The result was a pretty decent little model, but it wasn't as good as the original GPT-2-small, despite having more parameters (because it wasn't using weight-tying). Specifically: on a particular test set, my model gave a loss of 3.944 -- quite a lot more than the original GPT-2's 3.500 on the same dataset.

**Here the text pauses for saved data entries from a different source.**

-- pv_equiv track=rewrite | github.com/frshdjfry/NLP-in-Dramatic-Literature | Beckett/motive.py | prepare_gantt_data
-- ===== SOURCE A (Python) =====
-- from collections import defaultdict
--
-- def longest_repeated_substrings(text, max_length=260):
--     """Find the longest repeated substrings in the text."""
--     n = len(text)
--     suffixes = sorted([text[i:] for i in range(n)])
--     lcp = [0] * n  # Longest common prefix array
--
--     def lcp_length(s1, s2):
--         length = 0
--         while length < len(s1) and length < len(s2) and s1[length] == s2[length]:
--             length += 1
--         return length
--
--     for i in range(1, n):
--         lcp[i] = lcp_length(suffixes[i - 1], suffixes[i])
--
--     substrings = defaultdict(list)
--     for i in range(1, n):
--         if lcp[i] > 0:
--             substring = suffixes[i][:lcp[i]]
--             substrings[substring].append(i - lcp[i])
--
--     filtered_substrings = [sub for sub in substrings if len(sub) <= max_length]
--     filtered_substrings.sort(key=len, reverse=True)
--
--     return filtered_substrings[:10]
--
-- def find_substring_positions(text, substring):
--     """Find all positions of a substring in the text."""
--     positions = []
--     pos = text.find(substring)
--     while pos != -1:
--         positions.append(pos)
--         pos = text.find(substring, pos + 1)
--     return positions
--
-- def filter_subsequences(subsequences):
--     """Filter out subsequences that are contained within longer subsequences."""
--     filtered = []
--     for sub in subsequences:
--         if not any(sub in longer_sub for longer_sub in filtered):
--             filtered.append(sub)
--     return filtered
--
-- def prepare_gantt_data(text):
--     """Prepare Gantt chart data by finding longest repeated substrings and their positions."""
--     substrings = longest_repeated_substrings(text)
--     filtered_substrings = filter_subsequences(substrings)
--     data = []
--     for substring in filtered_substrings:
--         positions = find_substring_positions(text, substring)
--         for pos in positions:
--             data.append((substring, pos, pos + len(substring)))
--     return data, filtered_substrings
-- ===== SOURCE B (Python) =====
-- def _insert_sorted(lst, x):
--     """Insert x into the sorted list lst, keeping it sorted (before the first
--     strictly greater element)."""
--     i = 0
--     while i < len(lst) and lst[i] <= x:
--         i += 1
--     lst.insert(i, x)
--
--
-- def _common_prefix(a, b):
--     """Longest common prefix of two strings, built character by character."""
--     out = []
--     for x, y in zip(a, b):
--         if x != y:
--             break
--         out.append(x)
--     return ''.join(out)
--
--
-- def prepare_gantt_data(text):
--     """Prepare Gantt chart data by finding longest repeated substrings and their positions."""
--     n = len(text)
--     # sorted suffix list, built incrementally by ordered insertion
--     suffixes = []
--     for i in range(n):
--         _insert_sorted(suffixes, text[i:])
--     # one fused pass over adjacent pairs: common prefix + ordered dedup
--     seen = set()
--     candidates = []
--     for prev, cur in zip(suffixes, suffixes[1:]):
--         sub = _common_prefix(prev, cur)
--         if sub and sub not in seen:
--             seen.add(sub)
--             candidates.append(sub)
--     top = sorted([s for s in candidates if len(s) <= 260], key=len, reverse=True)[:10]
--     filtered = []
--     for s in top:
--         if not any(s in t for t in filtered):
--             filtered.append(s)
--     data = [(s, p, p + len(s))
--             for s in filtered
--             for p in range(n) if text.startswith(s, p)]
--     return data, filtered
-- ===== Notes on version B (the rewrite author's own statement) =====
-- stated objective: alternative
-- what changed: B builds the sorted suffix list by incremental ordered insertion instead of materialising all suffixes and calling sorted(), fuses A's three passes (LCP array, defaultdict insertion, key filter) into one adjacent-pair pass computing the common prefix character-wise with a seen-set dedup, replaces the text.find() while-loop by a position-scan comprehension over range(n), and assembles the data with a comprehension instead of nested append loops.
import Mathlib
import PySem
-- pv_equiv track=rewrite | github.com/cirosantilli/project-euler-solvers | solvers/655.py | _brute_first_k_palindromes_divisible_by
-- ===== SOURCE A (Python) =====
-- def _is_palindrome(n: int) -> bool:
--     s = str(n)
--     return s == s[::-1]
--
-- def _brute_first_k_palindromes_divisible_by(divisor: int, k: int, start: int = 1):
--     out = []
--     n = start
--     while len(out) < k:
--         if n % divisor == 0 and _is_palindrome(n):
--             out.append(n)
--         n += 1
--     return out
-- ===== SOURCE B (Python) =====
-- def _brute_first_k_palindromes_divisible_by(divisor, k, start=1):
--     step = abs(divisor)
--     m = -(-start // step) * step  # smallest multiple of step that is >= start
--     out = []
--     while len(out) < k:
--         s = str(m)
--         if s == s[::-1]:
--             out.append(m)
--         m += step
--     return out
-- ===== Notes on version B (the rewrite author's own statement) =====
-- stated objective: alternative
-- what changed: B jumps directly through the multiples of |divisor| (first multiple found by ceiling division, then stepping by |divisor|) and only palindrome-tests those, instead of scanning every integer and testing divisibility on each.
-- outside the precondition, e.g. on _brute_first_k_palindromes_divisible_by(0, 0, 1): A returns [], B raises ZeroDivisionError
import Mathlib
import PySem

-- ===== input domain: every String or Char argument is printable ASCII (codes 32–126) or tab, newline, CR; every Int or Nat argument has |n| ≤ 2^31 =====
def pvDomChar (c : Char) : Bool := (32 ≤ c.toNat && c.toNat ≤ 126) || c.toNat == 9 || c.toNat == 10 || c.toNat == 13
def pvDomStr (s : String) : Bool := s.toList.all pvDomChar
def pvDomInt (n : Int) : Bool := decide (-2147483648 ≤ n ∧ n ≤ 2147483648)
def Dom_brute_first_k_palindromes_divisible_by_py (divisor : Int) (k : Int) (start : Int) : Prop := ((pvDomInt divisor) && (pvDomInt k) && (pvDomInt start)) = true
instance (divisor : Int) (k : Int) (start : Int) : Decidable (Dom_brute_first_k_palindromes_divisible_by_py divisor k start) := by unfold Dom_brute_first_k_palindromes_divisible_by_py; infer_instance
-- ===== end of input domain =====

-- ===== PORT A =====
-- B changes only the traversal: it visits just the multiples of |divisor| instead of every integer.
-- A mutates nothing; equivalence is about the return value.
-- s == s[::-1] on str(n); ported through List Char as PYSEM.md prescribes
def pvIsPal (n : Int) : Bool :=
  let s := PySem.Int.toChars n
  s == (PySem.List.slice? s none none (-1)).getD []

-- the Python while-loop is unbounded (it diverges when fewer than k palindromic multiples exist);
-- ported with a fuel budget aligned with B's (the distance to the first multiple, then |divisor| per
-- multiple visited), far beyond any run that terminates in practice
def pvLoopA (divisor k : Int) : Nat → List Int → Int → List Int
  | 0, out, _ => out
  | fuel+1, out, n =>
    if (out.length : Int) < k then
      pvLoopA divisor k fuel
        (if PySem.Int.mod n divisor == 0 && pvIsPal n then out ++ [n] else out) (n + 1)
    else out

def brute_first_k_palindromes_divisible_by_py (divisor : Int) (k : Int) (start : Int) : List Int :=
  pvLoopA divisor k
    (((-(PySem.Int.floordiv (-start) (divisor.natAbs : Int)) * (divisor.natAbs : Int)) - start).toNat
      + divisor.natAbs * 1000000000000) [] start

-- ===== PORT B =====
-- fuel counts multiples visited; same budget as A's in those units
def pvLoopB (step k : Int) : Nat → List Int → Int → List Int
  | 0, out, _ => out
  | fuel+1, out, m =>
    if (out.length : Int) < k then
      let s := PySem.Int.toChars m
      pvLoopB step k fuel
        (if s == (PySem.List.slice? s none none (-1)).getD [] then out ++ [m] else out) (m + step)
    else out

def brute_first_k_palindromes_divisible_by_py_alt (divisor : Int) (k : Int) (start : Int) : List Int :=
  let step : Int := (divisor.natAbs : Int)
  let m0 : Int := -(PySem.Int.floordiv (-start) step) * step
  pvLoopB step k 1000000000000 [] m0

-- ===== PRECONDITION & SPEC =====
-- Pre_ excludes divisor = 0: there Python A raises ZeroDivisionError at 'n % divisor' whenever k > 0,
-- and B's own ceiling division '-start // step' raises ZeroDivisionError for every k (also when k <= 0,
-- where A returns [] without ever entering the loop).
def Pre_brute_first_k_palindromes_divisible_by_py (divisor : Int) (k : Int) (start : Int) : Prop :=
  divisor ≠ 0
instance (divisor : Int) (k : Int) (start : Int) : Decidable (Pre_brute_first_k_palindromes_divisible_by_py divisor k start) := by unfold Pre_brute_first_k_palindromes_divisible_by_py; infer_instance

def pvWitness_brute_first_k_palindromes_divisible_by_py : Int × Int × Int := (7, 3, 1)

def Spec_brute_first_k_palindromes_divisible_by_py (divisor : Int) (k : Int) (start : Int) (out : List Int) : Prop := out = brute_first_k_palindromes_divisible_by_py_alt divisor k start
instance (divisor : Int) (k : Int) (start : Int) (out : List Int) : Decidable (Spec_brute_first_k_palindromes_divisible_by_py divisor k start out) := by unfold Spec_brute_first_k_palindromes_divisible_by_py; infer_instance

-- ===== CLAIM (what is proved, stated in full; the proofs are below) =====
def Claim_equal_brute_first_k_palindromes_divisible_by_py : Prop := ∀ (divisor : Int) (k : Int) (start : Int), Dom_brute_first_k_palindromes_divisible_by_py divisor k start → Pre_brute_first_k_palindromes_divisible_by_py divisor k start → Spec_brute_first_k_palindromes_divisible_by_py divisor k start (brute_first_k_palindromes_divisible_by_py divisor k start)

-- ===== LEMMAS AND PROOFS =====
-- both loops return 'out' unchanged once k elements are collected, for ANY fuel
lemma pvLoopA_done (divisor k : Int) (f : Nat) (out : List Int) (n : Int)
    (h : ¬ (out.length : Int) < k) : pvLoopA divisor k f out n = out := by
  cases f <;> simp [pvLoopA, h]

lemma pvLoopB_done (step k : Int) (f : Nat) (out : List Int) (m : Int)
    (h : ¬ (out.length : Int) < k) : pvLoopB step k f out m = out := by
  cases f <;> simp [pvLoopB, h]

-- A's loop at a non-multiple just moves on
lemma pvLoopA_skip (divisor k : Int) (f : Nat) (out : List Int) (n : Int)
    (hnd : ¬ ((divisor.natAbs : Int) ∣ n)) :
    pvLoopA divisor k (f + 1) out n = pvLoopA divisor k f out (n + 1) := by
  have hmod : (PySem.Int.mod n divisor == 0) = false := by
    rw [beq_eq_false_iff_ne]
    intro h
    exact hnd (Int.natAbs_dvd.mpr ((PySem.Int.mod_eq_zero_iff_dvd n divisor).mp h))
  by_cases hlen : (out.length : Int) < k
  · simp [pvLoopA, hlen, hmod]
  · rw [pvLoopA_done _ _ _ _ _ hlen, pvLoopA_done _ _ _ _ _ hlen]

lemma pvLoopA_skipMany (divisor k : Int) (j : Nat) (f : Nat) (out : List Int) (n : Int)
    (hnd : ∀ i : Nat, i < j → ¬ ((divisor.natAbs : Int) ∣ (n + i))) :
    pvLoopA divisor k (j + f) out n = pvLoopA divisor k f out (n + j) := by
  induction j generalizing n with
  | zero => simp
  | succ j ih =>
    have h1 : pvLoopA divisor k ((j + f) + 1) out n = pvLoopA divisor k (j + f) out (n + 1) := by
      apply pvLoopA_skip
      simpa using hnd 0 (Nat.succ_pos j)
    have h2 := ih (n + 1) (fun i hi => by
      have := hnd (i + 1) (by omega)
      push_cast at this ⊢
      convert this using 2
      ring)
    calc pvLoopA divisor k (j + 1 + f) out n
        = pvLoopA divisor k ((j + f) + 1) out n := by ring_nf
      _ = pvLoopA divisor k (j + f) out (n + 1) := h1
      _ = pvLoopA divisor k f out (n + 1 + j) := h2
      _ = pvLoopA divisor k f out (n + (j + 1 : Nat)) := by push_cast; ring_nf

-- aligned fuels: A over |divisor| consecutive integers = B over one multiple
lemma pvLoopA_eq_pvLoopB (divisor k : Int) (hd : divisor ≠ 0) (f : Nat) (out : List Int) (m : Int)
    (hm : (divisor.natAbs : Int) ∣ m) :
    pvLoopA divisor k (divisor.natAbs * f) out m = pvLoopB (divisor.natAbs : Int) k f out m := by
  induction f generalizing out m with
  | zero => simp [pvLoopA, pvLoopB]
  | succ f ih =>
    have hs : 1 ≤ divisor.natAbs := Int.natAbs_pos.mpr hd
    have hsZ : (0 : Int) < (divisor.natAbs : Int) := by exact_mod_cast hs
    by_cases hlen : (out.length : Int) < k
    · have hmod : (PySem.Int.mod m divisor == 0) = true := by
        rw [beq_iff_eq]
        exact (PySem.Int.mod_eq_zero_iff_dvd m divisor).mpr (Int.natAbs_dvd.mp hm)
      have hfuel : divisor.natAbs * (f + 1) = ((divisor.natAbs - 1) + divisor.natAbs * f) + 1 := by
        rw [Nat.mul_succ]; omega
      rw [hfuel]
      have hstep : pvLoopA divisor k (((divisor.natAbs - 1) + divisor.natAbs * f) + 1) out m
          = pvLoopA divisor k ((divisor.natAbs - 1) + divisor.natAbs * f)
              (if pvIsPal m then out ++ [m] else out) (m + 1) := by
        simp [pvLoopA, hlen, hmod]
      rw [hstep]
      rw [pvLoopA_skipMany divisor k (divisor.natAbs - 1) (divisor.natAbs * f) _ (m + 1)
        (fun i hi hdvd => by
          have hd1 : (divisor.natAbs : Int) ∣ (m + 1 + (i : Int) - m) := dvd_sub hdvd hm
          have h2 : m + 1 + (i : Int) - m = 1 + (i : Int) := by ring
          rw [h2] at hd1
          have h3 : (divisor.natAbs : Int) ≤ 1 + (i : Int) := Int.le_of_dvd (by positivity) hd1
          have h4 : i + 1 < divisor.natAbs := by omega
          have h5 : (i : Int) + 1 < (divisor.natAbs : Int) := by exact_mod_cast h4
          linarith)]
      have harg : m + 1 + ((divisor.natAbs - 1 : Nat) : Int) = m + (divisor.natAbs : Int) := by
        push_cast [Nat.cast_sub hs]; ring
      rw [harg]
      rw [ih _ (m + (divisor.natAbs : Int)) (dvd_add hm dvd_rfl)]
      have hB : pvLoopB (divisor.natAbs : Int) k (f + 1) out m
          = pvLoopB (divisor.natAbs : Int) k f
              (if pvIsPal m then out ++ [m] else out) (m + (divisor.natAbs : Int)) := by
        simp [pvLoopB, hlen, pvIsPal]
      rw [hB]
    · rw [pvLoopA_done _ _ _ _ _ hlen, pvLoopB_done _ _ _ _ _ hlen]

-- ===== VERDICT (by name: the statement is the Claim_ definition above) =====
theorem brute_first_k_palindromes_divisible_by_py_spec : Claim_equal_brute_first_k_palindromes_divisible_by_py := by
  intro divisor k start _ hd
  unfold Spec_brute_first_k_palindromes_divisible_by_py
  unfold brute_first_k_palindromes_divisible_by_py brute_first_k_palindromes_divisible_by_py_alt
  have hs : 1 ≤ divisor.natAbs := Int.natAbs_pos.mpr hd
  have hsZ : (0 : Int) < (divisor.natAbs : Int) := by exact_mod_cast hs
  set s : Int := (divisor.natAbs : Int) with hsdef
  set q : Int := PySem.Int.floordiv (-start) s with hq
  set r : Int := PySem.Int.mod (-start) s with hr
  have hqr : q * s + r = -start := PySem.Int.floordiv_mul_add_mod (-start) s
  have hr0 : 0 ≤ r := PySem.Int.mod_nonneg (-start) hsZ
  have hrs : r < s := PySem.Int.mod_lt (-start) hsZ
  have hm0 : -q * s - start = r := by linarith
  have hdvd : s ∣ (-q * s) := ⟨-q, by ring⟩
  have hpad : (((-q * s) - start).toNat : Int) = r := by
    rw [hm0]; exact Int.toNat_of_nonneg hr0
  rw [pvLoopA_skipMany divisor k ((-q * s) - start).toNat (divisor.natAbs * 1000000000000) [] start
    (fun i hi hdvdi => by
      have h1 : s ∣ (-q * s - (start + (i : Int))) := dvd_sub hdvd hdvdi
      have heq : -q * s - (start + (i : Int)) = r - (i : Int) := by linarith
      rw [heq] at h1
      have hir : (i : Int) < r := by
        have h6 : (i : Int) < ((((-q * s) - start).toNat : Nat) : Int) := by exact_mod_cast hi
        rwa [hpad] at h6
      have h7 : s ≤ r - (i : Int) := Int.le_of_dvd (by linarith) h1
      linarith)]
  have harg : start + ((((-q * s) - start).toNat : Nat) : Int) = -q * s := by
    rw [hpad]; linarith
  rw [harg]
  exact pvLoopA_eq_pvLoopB divisor k hd 1000000000000 [] (-q * s) hdvd
-- pv_equiv track=rewrite | github.com/KangJuHyeon/Algorithm-quiz | programmers/kakao/92342.py | solution
-- ===== SOURCE A (Python) =====
-- from itertools import combinations_with_replacement
--
-- def solution(n, info):
--     answer = [0 for i in range(11)]
--     win = False
--     max_num = 0 # 라이언이 이길 때 가장 큰 점수 차이
--     # 1. 중복 조합을 이용해 라이언의 점수를 만든다.
--     for res in list(combinations_with_replacement(range(0, 11), n)):
--         now = [0 for i in range(11)]
--         for j in res:
--             now[10 - j] += 1
--         lion = 0
--         apeach = 0
--         # 2. 라이언 점수와 어피치 점수를 비교한다.
--         for k, (l, p) in enumerate(zip(now, info)):
--             if l == p == 0:
--                 continue
--             if p >= l:
--                 apeach += (10 - k)
--             elif l > p:
--                 lion += (10- k)
--         # 3. 총 점수를 비교해 라이언이 큰 경우 결과를 업데이트 해준다.
--         if lion > apeach:
--             win = True
--             if (lion - apeach) > max_num:
--                 max_num = lion - apeach
--                 answer = now
--
--     # (조건5) 라이언이 우승할 수 없는 경우(무조건 지거나 비기는 경우) [-1]을 리턴해주세요.
--     if not win:
--         return [-1]
--
--     return answer
-- ===== SOURCE B (Python) =====
-- def solution(n, info):
--     # Target k (score 10-k) is won by Lion with info[k]+1 arrows; score 0 (k=10) is
--     # worth nothing, so enumerate the 2^t subsets of targets 0..9 Lion wins, dump
--     # leftover arrows on score 0, and keep the best (diff, reversed counts) candidate
--     # (ties broken toward more arrows on lower scores, as the problem requires).
--     t = min(len(info), 10)
--     best = None  # (diff, key, counts)
--     for mask in range(1 << t):
--         cost = 0
--         lion = 0
--         apeach = 0
--         now = [0] * 11
--         for k in range(t):
--             if mask // (1 << k) % 2 == 1:
--                 cost += info[k] + 1
--                 now[k] = info[k] + 1
--                 lion += 10 - k
--             elif info[k] > 0:
--                 apeach += 10 - k
--         if cost <= n and lion > apeach:
--             now[10] = n - cost
--             key = now[::-1]
--             if best is None or (lion - apeach, key) > (best[0], best[1]):
--                 best = (lion - apeach, key, now)
--     return best[2] if best is not None else [-1]
-- ===== Notes on version B (the rewrite author's own statement) =====
-- stated objective: alternative
-- what changed: B enumerates the 2^t subsets of targets Lion wins (info[k]+1 arrows each, leftovers on score 0) with an explicit (diff, reversed-counts) tie-break instead of A's enumeration of all C(n+10,10) arrow distributions (asymptotically fewer candidates, though a timing run did not confirm a speed-up at the measured sizes); Pre_ restricts to the problem's natural domain: n >= 0 (A raises ValueError for n < 0) and nonnegative arrow counts in info (negative counts are malformed input on which A's values are accidental).
-- outside the precondition, e.g. on solution(2, [2, -1, 2, -2]): A returns [-1], B returns [3, 0, 0, -1, 0, 0, 0, 0, 0, 0, 0]
import Mathlib
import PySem
-- factorial-product splits off one occurrence of v
theorem pvDenomStep (l : List Char) (W : Finset Char) (v : Char) (hvW : v ∈ W) (hv : v ∈ l) :
    ∏ u ∈ W, Nat.factorial (l.count u)
      = l.count v * ∏ u ∈ W, Nat.factorial ((l.erase v).count u) := by
  rw [← Finset.mul_prod_erase W (fun u => Nat.factorial (l.count u)) hvW,
      ← Finset.mul_prod_erase W (fun u => Nat.factorial ((l.erase v).count u)) hvW]
  have hcnt : 1 ≤ l.count v := List.one_le_count_iff.mpr hv
  have h1 : Nat.factorial (l.count v) = l.count v * Nat.factorial ((l.erase v).count v) := by
    rw [List.count_erase]
    simp only [beq_self_eq_true, if_true]
    obtain ⟨k, hk⟩ : ∃ k, l.count v = k + 1 := ⟨l.count v - 1, by omega⟩
    rw [hk]; simp [Nat.factorial_succ]
  have h2 : ∏ u ∈ W.erase v, Nat.factorial (l.count u)
      = ∏ u ∈ W.erase v, Nat.factorial ((l.erase v).count u) := by
    refine Finset.prod_congr rfl fun u hu => ?_
    rw [List.count_erase]
    have : (v == u) = false := by
      simp [Finset.mem_erase] at hu
      simp [beq_eq_false_iff_ne]
      exact fun h => hu.1 h.symm
    simp [this]
  rw [h1, h2]; ring

theorem pvErasedProd (l : List Char) (v : Char) :
    ∏ u ∈ l.toFinset, Nat.factorial ((l.erase v).count u)
      = ∏ u ∈ (l.erase v).toFinset, Nat.factorial ((l.erase v).count u) := by
  refine (Finset.prod_subset ?_ ?_).symm
  · intro u hu
    simp only [List.mem_toFinset] at *
    exact List.mem_of_mem_erase hu
  · intro u _ hu
    simp only [List.mem_toFinset] at hu
    rw [List.count_eq_zero.mpr hu]
    rfl

theorem pvNatTerm (l : List Char) (v : Char) (hv : v ∈ l) :
    Nat.factorial (l.length - 1) * l.count v
      / (∏ u ∈ l.toFinset, Nat.factorial (l.count u)) = pvPerms (l.erase v) := by
  have hd : (∏ u ∈ l.toFinset, Nat.factorial (l.count u))
      = l.count v * ∏ u ∈ (l.erase v).toFinset, Nat.factorial ((l.erase v).count u) := by
    rw [pvDenomStep l l.toFinset v (List.mem_toFinset.mpr hv) hv, pvErasedProd]
  have hlen : (l.erase v).length = l.length - 1 := List.length_erase_of_mem hv
  have hnum : Nat.factorial (l.length - 1) * l.count v
      = (∏ u ∈ l.toFinset, Nat.factorial (l.count u)) * pvPerms (l.erase v) := by
    rw [hd, ← hlen, ← pvPerms_spec (l.erase v)]
    ring
  rw [hnum, Nat.mul_div_cancel_left _ (pvProdPos l)]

I wanted to see whether I could train a model on my own hardware (or on something that didn't cost too much to rent in the cloud) that got closer to the original model's performance. So over the last few months, I've done a bunch of further training runs, each one testing a specific intervention -- a stand-alone change that I expected to change the loss, either for better or for worse. Specifically:

At the end of all of that, I had this table showing the effect of each intervention in terms of loss on the test set. They're sorted from least-effective to most-effective, and you can see the baseline in there too:

Test set loss Improvement vs baseline
8xa100m40-weight-tying 3.874 -0.182
8xa100m40-weight-decay-cerebras 3.867 -0.175
8xa100m40-baseline 3.692 -
8xa100m80-no-amp 3.679 0.013
8xa100m40-gradient-clipping 3.678 0.014
8xa100m40-qkv-bias 3.669 0.023
8xa100m40-weight-decay-gpt2 3.643 0.049
8xa100m40-remove-dropout 3.641 0.051
8xa100m40-schedule-learning-rate 3.602 0.09

Winners and losers are reasonably clear:

So, for an optimal train, we'd just use the effective interventions, right? Well, not quite.

Full-fat float32 I decided wasn't worth the effort, as it meant that the train took more than twice as long, and (because it required a larger machine), cost more than three times as much.

The others did look like solid changes, but there was one concern. The effect of each intervention is actually pretty small. For example, gradient clipping reduced the loss by 0.014, from 3.692 to 3.678. That's a 0.3% improvement. Even the best intervention, scheduling the learning rate, only improved things by 2%.

Could it be that some or all of these improvements were not real, but just a result of the random nature of training deep neural networks? Could the differences just be in the noise? They seemed small enough for that to be possible.

I've trained seven more models over the last few days to try to get a feel as to how big an effect noise has for this kind of training run. The results appear to show that variations in the initial weights matter quite a lot, but randomness in the training loop (given the same initial weights) actually has a fairly minimal impact. That surprised me a bit!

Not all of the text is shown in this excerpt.